*** Opening of EXTRACTED RECORDS ***

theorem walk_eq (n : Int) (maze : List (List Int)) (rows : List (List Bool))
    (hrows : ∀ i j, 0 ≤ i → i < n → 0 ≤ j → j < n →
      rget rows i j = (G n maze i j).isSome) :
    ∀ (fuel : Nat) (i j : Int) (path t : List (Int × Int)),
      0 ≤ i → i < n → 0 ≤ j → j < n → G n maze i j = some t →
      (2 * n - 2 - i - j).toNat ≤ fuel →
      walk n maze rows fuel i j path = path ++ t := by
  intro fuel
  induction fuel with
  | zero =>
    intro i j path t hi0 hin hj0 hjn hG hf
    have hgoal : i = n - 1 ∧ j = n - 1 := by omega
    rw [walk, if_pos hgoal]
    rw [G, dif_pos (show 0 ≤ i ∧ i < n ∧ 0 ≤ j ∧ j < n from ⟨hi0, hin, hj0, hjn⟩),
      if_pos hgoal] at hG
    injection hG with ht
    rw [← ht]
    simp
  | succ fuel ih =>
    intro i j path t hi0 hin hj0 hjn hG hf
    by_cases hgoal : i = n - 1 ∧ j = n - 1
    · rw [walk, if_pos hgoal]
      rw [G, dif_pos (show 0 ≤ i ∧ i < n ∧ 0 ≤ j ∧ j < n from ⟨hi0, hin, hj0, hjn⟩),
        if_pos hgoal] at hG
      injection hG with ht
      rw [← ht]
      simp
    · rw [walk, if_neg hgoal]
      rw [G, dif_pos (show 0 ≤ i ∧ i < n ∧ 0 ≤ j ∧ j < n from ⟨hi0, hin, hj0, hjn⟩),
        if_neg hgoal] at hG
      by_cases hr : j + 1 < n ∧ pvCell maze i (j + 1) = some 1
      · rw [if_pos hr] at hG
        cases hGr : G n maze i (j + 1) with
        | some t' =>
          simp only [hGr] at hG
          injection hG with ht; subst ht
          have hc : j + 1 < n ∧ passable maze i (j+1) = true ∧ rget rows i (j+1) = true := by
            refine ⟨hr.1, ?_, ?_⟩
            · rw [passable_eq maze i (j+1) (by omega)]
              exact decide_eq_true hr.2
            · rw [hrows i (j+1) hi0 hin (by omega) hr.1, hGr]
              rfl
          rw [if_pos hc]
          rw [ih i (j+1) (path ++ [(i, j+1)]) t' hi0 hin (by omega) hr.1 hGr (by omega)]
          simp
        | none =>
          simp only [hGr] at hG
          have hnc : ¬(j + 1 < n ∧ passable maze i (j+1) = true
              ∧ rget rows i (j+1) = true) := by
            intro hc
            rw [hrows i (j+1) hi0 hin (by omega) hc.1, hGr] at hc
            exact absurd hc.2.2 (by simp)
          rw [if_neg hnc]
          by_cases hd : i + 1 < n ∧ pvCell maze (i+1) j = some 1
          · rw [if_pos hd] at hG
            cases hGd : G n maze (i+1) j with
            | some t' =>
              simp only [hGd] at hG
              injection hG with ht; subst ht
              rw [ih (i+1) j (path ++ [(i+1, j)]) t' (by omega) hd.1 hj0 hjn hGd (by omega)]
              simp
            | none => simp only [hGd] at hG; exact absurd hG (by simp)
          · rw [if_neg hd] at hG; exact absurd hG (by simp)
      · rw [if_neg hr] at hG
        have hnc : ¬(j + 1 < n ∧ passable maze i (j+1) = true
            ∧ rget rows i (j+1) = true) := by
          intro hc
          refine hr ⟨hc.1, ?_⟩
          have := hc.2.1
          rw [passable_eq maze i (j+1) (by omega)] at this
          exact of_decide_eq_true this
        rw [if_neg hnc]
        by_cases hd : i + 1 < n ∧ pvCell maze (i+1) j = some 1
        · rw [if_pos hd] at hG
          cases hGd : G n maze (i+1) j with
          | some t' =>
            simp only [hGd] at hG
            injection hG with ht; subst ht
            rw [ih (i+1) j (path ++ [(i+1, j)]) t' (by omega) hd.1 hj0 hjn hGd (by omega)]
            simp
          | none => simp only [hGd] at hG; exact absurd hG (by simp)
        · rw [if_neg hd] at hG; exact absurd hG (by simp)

*** Close of EXTRACTED RECORDS ***
*** Opening of EXTRACTED RECORDS ***

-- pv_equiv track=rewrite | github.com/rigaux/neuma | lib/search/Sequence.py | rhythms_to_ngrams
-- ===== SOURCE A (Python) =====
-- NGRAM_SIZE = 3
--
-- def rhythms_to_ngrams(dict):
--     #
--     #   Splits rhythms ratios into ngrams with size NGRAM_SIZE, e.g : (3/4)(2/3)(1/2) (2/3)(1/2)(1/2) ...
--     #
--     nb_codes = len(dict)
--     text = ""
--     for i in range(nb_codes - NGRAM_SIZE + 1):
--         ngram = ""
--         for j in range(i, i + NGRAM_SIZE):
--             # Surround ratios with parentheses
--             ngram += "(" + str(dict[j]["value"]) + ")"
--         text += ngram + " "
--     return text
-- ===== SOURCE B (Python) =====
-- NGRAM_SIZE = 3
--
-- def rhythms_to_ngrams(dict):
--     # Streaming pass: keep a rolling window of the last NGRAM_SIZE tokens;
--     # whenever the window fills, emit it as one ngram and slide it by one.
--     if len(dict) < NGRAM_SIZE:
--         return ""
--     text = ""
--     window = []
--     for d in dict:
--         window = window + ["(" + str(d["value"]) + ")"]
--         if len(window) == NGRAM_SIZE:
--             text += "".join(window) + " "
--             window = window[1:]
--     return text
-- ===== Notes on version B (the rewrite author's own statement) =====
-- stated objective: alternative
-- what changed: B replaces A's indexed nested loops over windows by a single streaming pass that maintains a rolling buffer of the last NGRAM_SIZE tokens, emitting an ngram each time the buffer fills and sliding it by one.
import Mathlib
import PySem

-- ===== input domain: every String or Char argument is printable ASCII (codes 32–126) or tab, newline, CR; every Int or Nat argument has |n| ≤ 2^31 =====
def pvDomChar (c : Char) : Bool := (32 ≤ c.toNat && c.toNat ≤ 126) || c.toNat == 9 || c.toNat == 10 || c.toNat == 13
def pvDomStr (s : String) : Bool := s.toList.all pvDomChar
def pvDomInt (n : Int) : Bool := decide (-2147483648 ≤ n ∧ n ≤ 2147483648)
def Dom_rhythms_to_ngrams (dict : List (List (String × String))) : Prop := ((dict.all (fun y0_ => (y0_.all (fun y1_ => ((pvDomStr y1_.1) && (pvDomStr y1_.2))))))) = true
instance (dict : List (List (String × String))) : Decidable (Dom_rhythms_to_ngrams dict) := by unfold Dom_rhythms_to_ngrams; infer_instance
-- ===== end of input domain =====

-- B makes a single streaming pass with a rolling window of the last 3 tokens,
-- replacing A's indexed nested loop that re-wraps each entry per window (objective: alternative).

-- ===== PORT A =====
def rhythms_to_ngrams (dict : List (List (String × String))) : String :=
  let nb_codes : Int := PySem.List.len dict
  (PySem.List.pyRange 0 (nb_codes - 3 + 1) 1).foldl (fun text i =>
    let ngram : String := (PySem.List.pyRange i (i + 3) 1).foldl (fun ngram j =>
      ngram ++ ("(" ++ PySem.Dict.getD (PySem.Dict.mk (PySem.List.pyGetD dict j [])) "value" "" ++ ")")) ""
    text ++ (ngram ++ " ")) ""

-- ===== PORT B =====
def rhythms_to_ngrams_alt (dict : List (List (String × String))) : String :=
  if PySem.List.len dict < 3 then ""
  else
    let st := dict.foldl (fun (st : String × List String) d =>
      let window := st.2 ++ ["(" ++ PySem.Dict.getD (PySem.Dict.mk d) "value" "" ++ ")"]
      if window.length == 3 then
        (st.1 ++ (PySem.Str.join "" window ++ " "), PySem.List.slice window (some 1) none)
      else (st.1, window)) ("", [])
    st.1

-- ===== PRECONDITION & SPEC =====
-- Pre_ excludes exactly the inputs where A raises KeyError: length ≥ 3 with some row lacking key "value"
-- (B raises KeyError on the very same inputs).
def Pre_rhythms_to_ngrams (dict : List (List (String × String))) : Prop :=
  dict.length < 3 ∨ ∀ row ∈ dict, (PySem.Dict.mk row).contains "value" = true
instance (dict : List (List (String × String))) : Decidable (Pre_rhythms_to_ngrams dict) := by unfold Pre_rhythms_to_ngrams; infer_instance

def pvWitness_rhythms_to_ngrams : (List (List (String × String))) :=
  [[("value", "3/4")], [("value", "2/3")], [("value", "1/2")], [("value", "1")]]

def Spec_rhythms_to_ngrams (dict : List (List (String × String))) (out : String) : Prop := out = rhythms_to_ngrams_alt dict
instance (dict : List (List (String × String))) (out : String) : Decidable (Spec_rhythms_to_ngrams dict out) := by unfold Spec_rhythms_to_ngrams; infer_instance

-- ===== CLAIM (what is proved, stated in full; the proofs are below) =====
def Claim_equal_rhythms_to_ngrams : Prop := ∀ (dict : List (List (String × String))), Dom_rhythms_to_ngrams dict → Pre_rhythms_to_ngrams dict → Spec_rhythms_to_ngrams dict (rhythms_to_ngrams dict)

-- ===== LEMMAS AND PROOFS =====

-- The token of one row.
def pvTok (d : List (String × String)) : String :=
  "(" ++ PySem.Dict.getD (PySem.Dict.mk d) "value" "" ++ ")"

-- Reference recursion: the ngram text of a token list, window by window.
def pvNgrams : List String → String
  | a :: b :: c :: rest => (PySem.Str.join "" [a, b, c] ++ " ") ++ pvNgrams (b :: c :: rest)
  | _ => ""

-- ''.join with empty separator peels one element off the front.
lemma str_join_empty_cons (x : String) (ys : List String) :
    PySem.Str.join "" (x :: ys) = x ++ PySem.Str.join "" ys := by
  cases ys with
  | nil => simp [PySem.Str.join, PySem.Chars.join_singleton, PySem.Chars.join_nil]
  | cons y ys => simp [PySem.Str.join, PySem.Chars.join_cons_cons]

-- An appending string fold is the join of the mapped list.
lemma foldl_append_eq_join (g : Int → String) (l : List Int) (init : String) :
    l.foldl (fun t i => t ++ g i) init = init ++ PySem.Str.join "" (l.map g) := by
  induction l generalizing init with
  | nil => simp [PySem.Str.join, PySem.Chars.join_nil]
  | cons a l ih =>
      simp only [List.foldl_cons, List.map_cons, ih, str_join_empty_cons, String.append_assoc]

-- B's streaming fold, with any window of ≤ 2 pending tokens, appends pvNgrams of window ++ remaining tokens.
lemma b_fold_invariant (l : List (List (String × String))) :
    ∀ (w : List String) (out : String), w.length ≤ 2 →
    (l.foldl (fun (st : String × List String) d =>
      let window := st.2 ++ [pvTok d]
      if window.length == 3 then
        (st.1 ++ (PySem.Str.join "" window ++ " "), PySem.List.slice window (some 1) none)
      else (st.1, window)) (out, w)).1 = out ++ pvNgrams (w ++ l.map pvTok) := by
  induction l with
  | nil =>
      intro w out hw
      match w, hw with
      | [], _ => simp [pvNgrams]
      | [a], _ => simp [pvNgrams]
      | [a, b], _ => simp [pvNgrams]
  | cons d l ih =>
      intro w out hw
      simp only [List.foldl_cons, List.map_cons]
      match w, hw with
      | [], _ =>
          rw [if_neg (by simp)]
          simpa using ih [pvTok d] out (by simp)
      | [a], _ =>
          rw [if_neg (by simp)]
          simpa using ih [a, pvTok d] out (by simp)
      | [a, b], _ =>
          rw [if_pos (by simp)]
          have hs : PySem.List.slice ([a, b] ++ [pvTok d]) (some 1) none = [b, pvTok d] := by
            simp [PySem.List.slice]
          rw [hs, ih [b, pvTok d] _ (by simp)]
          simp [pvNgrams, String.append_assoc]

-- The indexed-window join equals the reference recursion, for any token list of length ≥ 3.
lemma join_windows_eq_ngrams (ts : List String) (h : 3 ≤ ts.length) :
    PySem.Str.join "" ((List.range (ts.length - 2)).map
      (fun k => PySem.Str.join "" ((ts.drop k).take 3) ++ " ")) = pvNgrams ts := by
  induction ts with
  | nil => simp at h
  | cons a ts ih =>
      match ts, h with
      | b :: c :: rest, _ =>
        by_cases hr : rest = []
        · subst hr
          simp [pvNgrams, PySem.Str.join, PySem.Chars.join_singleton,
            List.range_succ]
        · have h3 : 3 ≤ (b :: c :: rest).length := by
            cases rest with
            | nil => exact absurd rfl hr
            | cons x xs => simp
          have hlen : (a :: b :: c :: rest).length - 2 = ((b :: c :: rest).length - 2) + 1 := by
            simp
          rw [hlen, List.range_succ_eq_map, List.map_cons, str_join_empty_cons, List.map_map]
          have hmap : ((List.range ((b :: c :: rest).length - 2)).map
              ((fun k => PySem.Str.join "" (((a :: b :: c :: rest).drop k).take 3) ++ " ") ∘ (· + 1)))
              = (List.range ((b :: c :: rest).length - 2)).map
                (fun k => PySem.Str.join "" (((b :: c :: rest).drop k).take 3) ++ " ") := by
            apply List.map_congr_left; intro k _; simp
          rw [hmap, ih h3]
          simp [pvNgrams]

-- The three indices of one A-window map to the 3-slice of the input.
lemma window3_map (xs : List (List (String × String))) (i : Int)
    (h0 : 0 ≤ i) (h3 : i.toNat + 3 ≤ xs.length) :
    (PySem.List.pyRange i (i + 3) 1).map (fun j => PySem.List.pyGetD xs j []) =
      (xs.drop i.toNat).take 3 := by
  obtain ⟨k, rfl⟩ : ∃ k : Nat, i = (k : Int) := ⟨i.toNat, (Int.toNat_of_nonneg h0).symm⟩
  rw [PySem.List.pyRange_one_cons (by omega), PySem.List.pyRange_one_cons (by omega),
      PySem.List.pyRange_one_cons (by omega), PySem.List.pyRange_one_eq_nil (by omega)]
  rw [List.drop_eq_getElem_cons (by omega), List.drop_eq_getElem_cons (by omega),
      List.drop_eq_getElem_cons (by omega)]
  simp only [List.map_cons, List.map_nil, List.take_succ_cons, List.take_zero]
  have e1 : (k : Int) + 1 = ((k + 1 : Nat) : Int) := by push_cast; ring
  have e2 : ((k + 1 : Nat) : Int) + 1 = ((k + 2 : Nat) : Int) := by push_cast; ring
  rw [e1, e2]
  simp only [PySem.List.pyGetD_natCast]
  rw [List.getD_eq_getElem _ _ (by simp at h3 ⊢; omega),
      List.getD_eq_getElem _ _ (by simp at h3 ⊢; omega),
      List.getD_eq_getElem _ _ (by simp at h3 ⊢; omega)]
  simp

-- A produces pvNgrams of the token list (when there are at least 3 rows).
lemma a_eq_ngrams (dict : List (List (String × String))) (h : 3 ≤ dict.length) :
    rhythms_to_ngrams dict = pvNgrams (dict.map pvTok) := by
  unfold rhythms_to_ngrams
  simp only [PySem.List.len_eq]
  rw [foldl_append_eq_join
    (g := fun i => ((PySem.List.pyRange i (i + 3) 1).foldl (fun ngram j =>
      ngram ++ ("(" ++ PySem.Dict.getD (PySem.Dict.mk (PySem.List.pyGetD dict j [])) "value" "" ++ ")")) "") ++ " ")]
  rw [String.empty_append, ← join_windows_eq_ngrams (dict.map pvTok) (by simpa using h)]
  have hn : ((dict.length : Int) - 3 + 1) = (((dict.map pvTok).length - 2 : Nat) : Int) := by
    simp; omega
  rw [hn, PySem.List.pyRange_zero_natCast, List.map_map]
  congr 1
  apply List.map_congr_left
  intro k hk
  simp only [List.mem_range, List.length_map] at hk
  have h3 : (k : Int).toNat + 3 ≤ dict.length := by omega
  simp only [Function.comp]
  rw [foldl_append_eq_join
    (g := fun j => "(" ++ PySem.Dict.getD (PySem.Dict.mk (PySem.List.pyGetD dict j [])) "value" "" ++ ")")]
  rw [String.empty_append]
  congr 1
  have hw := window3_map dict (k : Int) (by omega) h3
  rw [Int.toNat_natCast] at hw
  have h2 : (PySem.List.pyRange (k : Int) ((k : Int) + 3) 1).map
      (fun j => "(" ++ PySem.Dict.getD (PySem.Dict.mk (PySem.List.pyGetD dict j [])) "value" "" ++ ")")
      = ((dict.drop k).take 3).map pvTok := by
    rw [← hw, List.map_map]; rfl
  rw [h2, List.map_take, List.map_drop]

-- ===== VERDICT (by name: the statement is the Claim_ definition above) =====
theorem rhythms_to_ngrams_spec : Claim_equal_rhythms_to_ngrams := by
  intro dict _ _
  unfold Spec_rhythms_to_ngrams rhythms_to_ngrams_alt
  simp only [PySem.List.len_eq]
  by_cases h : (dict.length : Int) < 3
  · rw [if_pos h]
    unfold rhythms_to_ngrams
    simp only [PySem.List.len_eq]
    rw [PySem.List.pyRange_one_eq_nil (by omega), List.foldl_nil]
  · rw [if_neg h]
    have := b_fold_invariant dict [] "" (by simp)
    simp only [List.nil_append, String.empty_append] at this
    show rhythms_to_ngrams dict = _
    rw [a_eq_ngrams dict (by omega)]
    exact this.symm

*** Close of EXTRACTED RECORDS ***

## WHAT YOU ARE ASKED TO DO
Look above for the line containing "theorem walk_eq (n" and the line containing "succ fuel ih =>". Transcribe both, with the lines between them, exactly.

## RESPONSE FOR THIS EXERCISE
theorem walk_eq (n : Int) (maze : List (List Int)) (rows : List (List Bool))
    (hrows : ∀ i j, 0 ≤ i → i < n → 0 ≤ j → j < n →
      rget rows i j = (G n maze i j).isSome) :
    ∀ (fuel : Nat) (i j : Int) (path t : List (Int × Int)),
      0 ≤ i → i < n → 0 ≤ j → j < n → G n maze i j = some t →
      (2 * n - 2 - i - j).toNat ≤ fuel →
      walk n maze rows fuel i j path = path ++ t := by
  intro fuel
  induction fuel with
  | zero =>
    intro i j path t hi0 hin hj0 hjn hG hf
    have hgoal : i = n - 1 ∧ j = n - 1 := by omega
    rw [walk, if_pos hgoal]
    rw [G, dif_pos (show 0 ≤ i ∧ i < n ∧ 0 ≤ j ∧ j < n from ⟨hi0, hin, hj0, hjn⟩),
      if_pos hgoal] at hG
    injection hG with ht
    rw [← ht]
    simp
  | succ fuel ih =>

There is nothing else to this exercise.